Casualty Litigation

Exculpatory Clauses Releasing an Entity from its Own Negligence

Exculpatory Clauses Releasing an Entity from its Own Negligence

Advice to companies looking to update their pre-incident exculpatory clauses based on this latest ruling.

When is a pre-incident exculpatory clause valid and enforceable?

In February 2015, the Florida Supreme Court resolved a longstanding conflict among Florida’s District Courts regarding the language required in pre-incident exculpatory clauses to release an entity from its own negligence and issued a new seminal case in this area of law.

What does clear and unequivocal mean with respect to exculpatory clauses?

It means that an exculpatory clause must be unambiguous and the intention to be relieved from liability must be made clear. In other words, the wording must be so clear and understandable that an ordinary and knowledgeable person will know what he or she is contracting away.

Is specific wording necessary to meet this standard?

Prior to February 2015, Florida’s First, Second, Third and Fourth Districts held that exculpatory clauses were only effective to bar negligence actions if it clearly stated that it released an entity from liability for its own negligence. That generally required the terms “negligence” or “negligent act” to be clearly set forth to absolve the entity of its own negligence.

However, the Fifth District disagreed and held that an exculpatory clause could be clear and unequivocal and release a party from liability for its own negligence without specifically mentioning “negligence” or “negligent acts.”

In February 2015, the Supreme Court of Florida decided this conflict of whether a pre-incident exculpatory clause that did not contain express language releasing a party of liability for its own “negligence” or “negligent acts” was enforceable, and found in favor of the Fifth District’s reasoning. In Sanislo v. Give Kids the World, Inc., 157 So. 3d 256 (Fla. 2015), the exculpatory clause at issue did not contain the express terms “negligence” or “negligent act,” yet the Florida Supreme Court ruled it was sufficiently clear to absolve the defendant of the defendant’s own negligence because it was clear and unequivocal that the clause at issue was doing just that.
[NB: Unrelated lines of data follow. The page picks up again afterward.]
-- pv_equiv track=rewrite | github.com/hazard-venom/IRIS | iris_client.py | summarize_objects
-- ===== SOURCE A (Python) =====
-- def summarize_objects(objects):
--     if not objects:
--         return "I do not detect any known object right now."
--
--     position_order = ("left", "center", "right")
--     grouped = {position: {} for position in position_order}
--
--     for obj in objects:
--         position = obj.get("position", "center")
--         name = obj.get("object", "object")
--         grouped.setdefault(position, {})
--         grouped[position][name] = grouped[position].get(name, 0) + 1
--
--     parts = []
--
--     for position in position_order:
--         counts = grouped.get(position, {})
--         if not counts:
--             continue
--
--         labels = []
--         for name, count in sorted(counts.items()):
--             if count == 1:
--                 labels.append(name)
--             else:
--                 labels.append(f"{count} {name}s")
--
--         parts.append(f"{position}: " + ", ".join(labels))
--
--     return "I can describe your surroundings. " + "; ".join(parts) + "."
-- ===== SOURCE B (Python) =====
-- def label(name, count):
--     return name if count == 1 else f"{count} {name}s"
--
--
-- def summarize_objects(objects):
--     objects = list(objects)
--     if not objects:
--         return "I do not detect any known object right now."
--
--     parts = []
--     for position in ("left", "center", "right"):
--         names = [o.get("object", "object") for o in objects
--                  if o.get("position", "center") == position]
--         if names:
--             labels = [label(name, names.count(name)) for name in sorted(set(names))]
--             parts.append(position + ": " + ", ".join(labels))
--
--     return "I can describe your surroundings. " + "; ".join(parts) + "."
-- ===== Notes on version B (the rewrite author's own statement) =====
-- stated objective: alternative
-- what changed: A builds a nested dict-of-dicts index in one pass and walks it back per position, sorting count-dict items; B uses no dict at all: per position it extracts the matching name list by a filtering comprehension, iterates sorted(set(names)) and reads each count off with names.count(name).
import Mathlib
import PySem

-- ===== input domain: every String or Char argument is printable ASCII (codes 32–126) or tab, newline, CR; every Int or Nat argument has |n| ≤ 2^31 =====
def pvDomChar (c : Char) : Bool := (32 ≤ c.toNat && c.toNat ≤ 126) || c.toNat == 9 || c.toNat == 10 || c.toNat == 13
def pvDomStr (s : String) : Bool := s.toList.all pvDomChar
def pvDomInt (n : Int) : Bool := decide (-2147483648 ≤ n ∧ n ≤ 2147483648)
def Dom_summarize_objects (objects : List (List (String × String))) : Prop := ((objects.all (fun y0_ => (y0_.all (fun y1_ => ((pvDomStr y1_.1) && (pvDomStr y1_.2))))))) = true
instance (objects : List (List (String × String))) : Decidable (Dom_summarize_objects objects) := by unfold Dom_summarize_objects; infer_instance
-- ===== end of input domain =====

-- B drops A's dict machinery entirely: per position it filters out the matching
-- name list and reads counts off with names.count over sorted(set(names)).

-- ===== PORT A =====
-- the body of A's grouping loop, named so the invariant lemma below can cite it;
-- grouped[position] right after setdefault is rendered with getD (the key is
-- always present there, so this is exact), and the if/else around labels.append
-- is rendered as appending an 'if' expression (same appended value)
def pvStepA (g : PySem.Dict String (PySem.Dict String Int)) (obj : List (String × String)) :
    PySem.Dict String (PySem.Dict String Int) :=
  let position := (PySem.Dict.mk obj).getD "position" "center"
  let name := (PySem.Dict.mk obj).getD "object" "object"
  let g := g.setdefault position (PySem.Dict.mk [])
  let inner := g.getD position (PySem.Dict.mk [])
  g.insert position (inner.insert name (inner.getD name 0 + 1))

def summarize_objects (objects : List (List (String × String))) : String :=
  if objects = [] then "I do not detect any known object right now."
  else
    let position_order : List String := ["left", "center", "right"]
    let grouped : PySem.Dict String (PySem.Dict String Int) :=
      position_order.foldl (fun g p => g.insert p (PySem.Dict.mk [])) (PySem.Dict.mk [])
    let grouped := objects.foldl pvStepA grouped
    let parts := position_order.foldl (fun parts position =>
      let counts := grouped.getD position (PySem.Dict.mk [])
      if counts.items = [] then parts
      else
        let labels := (PySem.List.sorted2 counts.items (fun p => p.1) (fun p => p.2)).foldl
          (fun labels nc =>
            labels ++ [if nc.2 == 1 then nc.1 else PySem.Int.toStr nc.2 ++ " " ++ nc.1 ++ "s"]) []
        parts ++ [position ++ ": " ++ PySem.Str.join ", " labels]) []
    "I can describe your surroundings. " ++ PySem.Str.join "; " parts ++ "."

-- ===== PORT B =====
-- Source B's helper 'label(name, count)'
def pvLabel (name : String) (count : Int) : String :=
  if count == 1 then name else PySem.Int.toStr count ++ " " ++ name ++ "s"

-- Source B's comprehension 'names = [o.get("object","object") for o in objects if o.get("position","center") == position]'
def pvNames (objects : List (List (String × String))) (position : String) : List String :=
  (objects.filter (fun o => (PySem.Dict.mk o).getD "position" "center" == position)).map
    (fun o => (PySem.Dict.mk o).getD "object" "object")

def summarize_objects_alt (objects : List (List (String × String))) : String :=
  if objects = [] then "I do not detect any known object right now."
  else
    let parts := ["left", "center", "right"].foldl (fun parts position =>
      let names := pvNames objects position
      if names = [] then parts
      else
        let labels := (PySem.List.sorted (PySem.Set.ofList names) (fun n => n)).map
          (fun name => pvLabel name ((PySem.List.count names name : Nat) : Int))
        parts ++ [position ++ ": " ++ PySem.Str.join ", " labels]) []
    "I can describe your surroundings. " ++ PySem.Str.join "; " parts ++ "."

-- ===== PRECONDITION & SPEC =====
def Spec_summarize_objects (objects : List (List (String × String))) (out : String) : Prop := out = summarize_objects_alt objects
instance (objects : List (List (String × String))) (out : String) : Decidable (Spec_summarize_objects objects out) := by unfold Spec_summarize_objects; infer_instance

-- ===== CLAIM (what is proved, stated in full; the proofs are below) =====
def Claim_equal_summarize_objects : Prop := ∀ (objects : List (List (String × String))), Dom_summarize_objects objects → Spec_summarize_objects objects (summarize_objects objects)

-- ===== LEMMAS AND PROOFS =====

-- A's per-position counting loop, distilled from pvStepA by the invariant pv_inv
def pvStepB (position : String) (d : PySem.Dict String Int) (obj : List (String × String)) :
    PySem.Dict String Int :=
  if (PySem.Dict.mk obj).getD "position" "center" == position then
    let name := (PySem.Dict.mk obj).getD "object" "object"
    d.insert name (d.getD name 0 + 1)
  else d

-- the grouping invariant: at any position already present in g, A's dict-of-dicts
-- loop acts exactly like a per-position counting loop started from g's entry for it
lemma pv_inv (objs : List (List (String × String))) (p : String) :
    ∀ g : PySem.Dict String (PySem.Dict String Int), g.contains p = true →
    (objs.foldl pvStepA g).getD p (PySem.Dict.mk []) =
      objs.foldl (pvStepB p) (g.getD p (PySem.Dict.mk [])) := by
  induction objs with
  | nil => intro g _; rfl
  | cons o t ih =>
    intro g hg
    simp only [List.foldl_cons]
    have hc1 : (pvStepA g o).contains p = true := by
      unfold pvStepA
      simp only [PySem.Dict.contains_insert, PySem.Dict.contains_setdefault, hg]
      simp
    rw [ih _ hc1]
    congr 1
    unfold pvStepA pvStepB
    by_cases h : (PySem.Dict.mk o).getD "position" "center" = p
    · rw [h]
      simp only [beq_self_eq_true, if_true]
      rw [PySem.Dict.setdefault, if_pos hg, PySem.Dict.getD_insert_self]
    · have hb : ((PySem.Dict.mk o).getD "position" "center" == p) = false := by
        simpa using h
      simp only [hb, Bool.false_eq_true, if_false]
      rw [PySem.Dict.getD_insert_of_ne _ _ _ (Ne.symm h)]
      rw [PySem.Dict.getD, PySem.Dict.get?_setdefault_of_ne _ _ (Ne.symm h), ← PySem.Dict.getD]

-- the initial grouped dict {left:{}, center:{}, right:{}}, named for the proof
def pvG0 : PySem.Dict String (PySem.Dict String Int) :=
  (["left", "center", "right"] : List String).foldl
    (fun g p => g.insert p (PySem.Dict.mk [])) (PySem.Dict.mk [])

-- A's final per-position dict is the per-position counting loop, at the three positions
lemma pv_counts (objs : List (List (String × String))) (p : String)
    (hp : p = "left" ∨ p = "center" ∨ p = "right") :
    (objs.foldl pvStepA pvG0).getD p (PySem.Dict.mk []) =
      objs.foldl (pvStepB p) (PySem.Dict.mk []) := by
  have hc : pvG0.contains p = true := by rcases hp with h | h | h <;> rw [h] <;> decide
  rw [pv_inv objs p pvG0 hc]
  congr 1
  rcases hp with h | h | h <;> rw [h] <;> decide

-- the per-position counting loop is Counter(names) over B's filtered name list
lemma pv_counter (objs : List (List (String × String))) (p : String) :
    objs.foldl (pvStepB p) (PySem.Dict.mk []) = PySem.Dict.counter (pvNames objs p) := by
  unfold pvStepB pvNames
  rw [PySem.List.foldl_if_eq_foldl_filter
    (f := fun (d : PySem.Dict String Int) (o : List (String × String)) =>
      d.insert ((PySem.Dict.mk o).getD "object" "object")
        (d.getD ((PySem.Dict.mk o).getD "object" "object") 0 + 1))]
  rw [← PySem.Dict.foldl_insert_getD_add_one_eq_counter, List.foldl_map]
  rfl

-- insertBy only looks at comparisons of the inserted element with list members
lemma pv_insertBy_congr {α : Type} (b b' : α → α → Bool) (x : α) (ys : List α)
    (h : ∀ y ∈ ys, b x y = b' x y) :
    PySem.List.insertBy b x ys = PySem.List.insertBy b' x ys := by
  induction ys with
  | nil => simp [PySem.List.insertBy]
  | cons y t ih =>
    have e : ∀ (c : α → α → Bool), PySem.List.insertBy c x (y :: t) =
        if c x y then x :: y :: t else y :: PySem.List.insertBy c x t := by
      intro c; simp [PySem.List.insertBy]
    rw [e, e, h y (by simp)]
    split_ifs with hb
    · rfl
    · rw [ih (fun z hz => h z (by simp [hz]))]

-- on a list whose primary keys are pairwise distinct, the tuple-key sort is the
-- primary-key sort (the tie-breaker key is never consulted)
lemma pv_sorted2_eq_sorted {α κ₁ κ₂ : Type} [LinearOrder κ₁] [LinearOrder κ₂]
    (k1 : α → κ₁) (k2 : α → κ₂) (xs : List α) (h : (xs.map k1).Nodup) :
    PySem.List.sorted2 xs k1 k2 = PySem.List.sorted xs k1 := by
  suffices H : ∀ (l acc : List α), ((acc ++ l).map k1).Nodup →
      l.foldl (fun acc x => PySem.List.insertBy
        (fun a b => decide (k1 a < k1 b) || (!decide (k1 b < k1 a) && decide (k2 a < k2 b))) x acc) acc
      = l.foldl (fun acc x => PySem.List.insertBy (fun a b => decide (k1 a < k1 b)) x acc) acc by
    simpa [PySem.List.sorted2, PySem.List.sorted] using H xs [] (by simpa using h)
  intro l
  induction l with
  | nil => intro acc _; rfl
  | cons x t ih =>
    intro acc hn
    simp only [List.foldl_cons]
    have hne : ∀ y ∈ acc, k1 x ≠ k1 y := by
      intro y hy hxy
      have : (acc.map k1 ++ (x :: t).map k1).Nodup := by simpa using hn
      rcases List.nodup_append.mp this with ⟨_, _, hdisj⟩
      exact hdisj (k1 y) (List.mem_map_of_mem hy) (k1 x) (by simp) hxy.symm
    have hstep : PySem.List.insertBy
        (fun a b => decide (k1 a < k1 b) || (!decide (k1 b < k1 a) && decide (k2 a < k2 b))) x acc
        = PySem.List.insertBy (fun a b => decide (k1 a < k1 b)) x acc := by
      apply pv_insertBy_congr
      intro y hy
      rcases lt_or_gt_of_ne (hne y hy) with hlt | hgt
      · simp [hlt, not_lt.mpr hlt.le]
      · simp [hgt, not_lt.mpr hgt.le]
    rw [hstep]
    apply ih
    have hperm : ((PySem.List.insertBy (fun a b => decide (k1 a < k1 b)) x acc ++ t).map k1).Perm
        ((acc ++ x :: t).map k1) :=
      List.Perm.map k1 (((PySem.List.insertBy_perm _ x acc).append_right t).trans
        List.perm_middle.symm)
    exact hperm.nodup_iff.mpr hn

-- ofList [] is [] and ofList of a nonempty list is nonempty
lemma pv_ofList_eq_nil_iff (names : List String) :
    PySem.Set.ofList names = [] ↔ names = [] := by
  constructor
  · intro h
    cases names with
    | nil => rfl
    | cons a t =>
      exact absurd h (List.ne_nil_of_mem ((PySem.Set.mem_ofList _ a).mpr (by simp)))
  · intro h; subst h; rfl

-- the whole per-position branch of A equals the per-position branch of B
lemma pv_branch (objs : List (List (String × String))) (p : String)
    (hp : p = "left" ∨ p = "center" ∨ p = "right") (acc : List String) :
    (let counts := (objs.foldl pvStepA pvG0).getD p (PySem.Dict.mk [])
     if counts.items = [] then acc
     else
       let labels := (PySem.List.sorted2 counts.items (fun q => q.1) (fun q => q.2)).foldl
         (fun labels nc =>
           labels ++ [if nc.2 == 1 then nc.1 else PySem.Int.toStr nc.2 ++ " " ++ nc.1 ++ "s"]) []
       acc ++ [p ++ ": " ++ PySem.Str.join ", " labels])
    = (let names := pvNames objs p
       if names = [] then acc
       else
         let labels := (PySem.List.sorted (PySem.Set.ofList names) (fun n => n)).map
           (fun name => pvLabel name ((PySem.List.count names name : Nat) : Int))
         acc ++ [p ++ ": " ++ PySem.Str.join ", " labels]) := by
  rw [pv_counts objs p hp, pv_counter objs p]
  set names := pvNames objs p with hnames
  simp only [PySem.Dict.items_counter]
  by_cases h : names = []
  · simp [h]
  · have hset : PySem.Set.ofList names ≠ [] := fun hc => h ((pv_ofList_eq_nil_iff names).mp hc)
    have hmap : (PySem.Set.ofList names).map
        (fun k => (k, (List.count k names : Int))) ≠ [] := by
      simpa using hset
    simp only [h, hmap, if_false]
    congr 2
    rw [pv_sorted2_eq_sorted]
    · rw [PySem.List.sorted_eq_of_perm_of_pairwise_lt
        (ys := (PySem.List.sorted (PySem.Set.ofList names) (fun n => n)).map
          (fun k => (k, (List.count k names : Int))))]
      · rw [PySem.List.foldl_append_singleton_eq_map, List.nil_append, List.map_map]
        congr 2

      · exact (PySem.List.sorted_perm _ _ _).map _
      · rw [List.pairwise_map]
        exact PySem.List.sorted_ofList_pairwise_lt names
    · rw [List.map_map]
      have : ((fun (q : String × Int) => q.1) ∘ fun k => (k, (List.count k names : Int)))
          = fun k => k := rfl
      rw [this]
      simp [PySem.Set.nodup_ofList names]

-- ===== VERDICT (by name: the statement is the Claim_ definition above) =====
theorem summarize_objects_spec : Claim_equal_summarize_objects := by
  intro objects _
  unfold Spec_summarize_objects summarize_objects summarize_objects_alt
  by_cases h : objects = []
  · simp [h]
  · simp only [h, if_false]
    congr 2
    congr 1
    apply PySem.List.foldl_congr_mem'
    intro p hp acc
    have hp' : p = "left" ∨ p = "center" ∨ p = "right" := by simpa using hp
    exact pv_branch objects p hp' acc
It held that such clauses were effective to bar negligence actions where the language is clear and unambiguous indicating the intent to be relieved from liability in such circumstances.

What advice can you suggest to companies based on this ruling?

When drafting or reviewing exculpatory clauses, companies should look to the exculpatory clause approved by the Florida Supreme Court in Sanislo as a good model, but tailor the clause for its personal use. Furthermore, while it is no longer required to use the terms “negligence” or “negligent acts,” companies should err on the side of caution and nevertheless include these terms since the Florida Supreme Court did acknowledge in Sanislo that doing so may be a better practice and create a higher likelihood of passing the clear and unequivocal standard.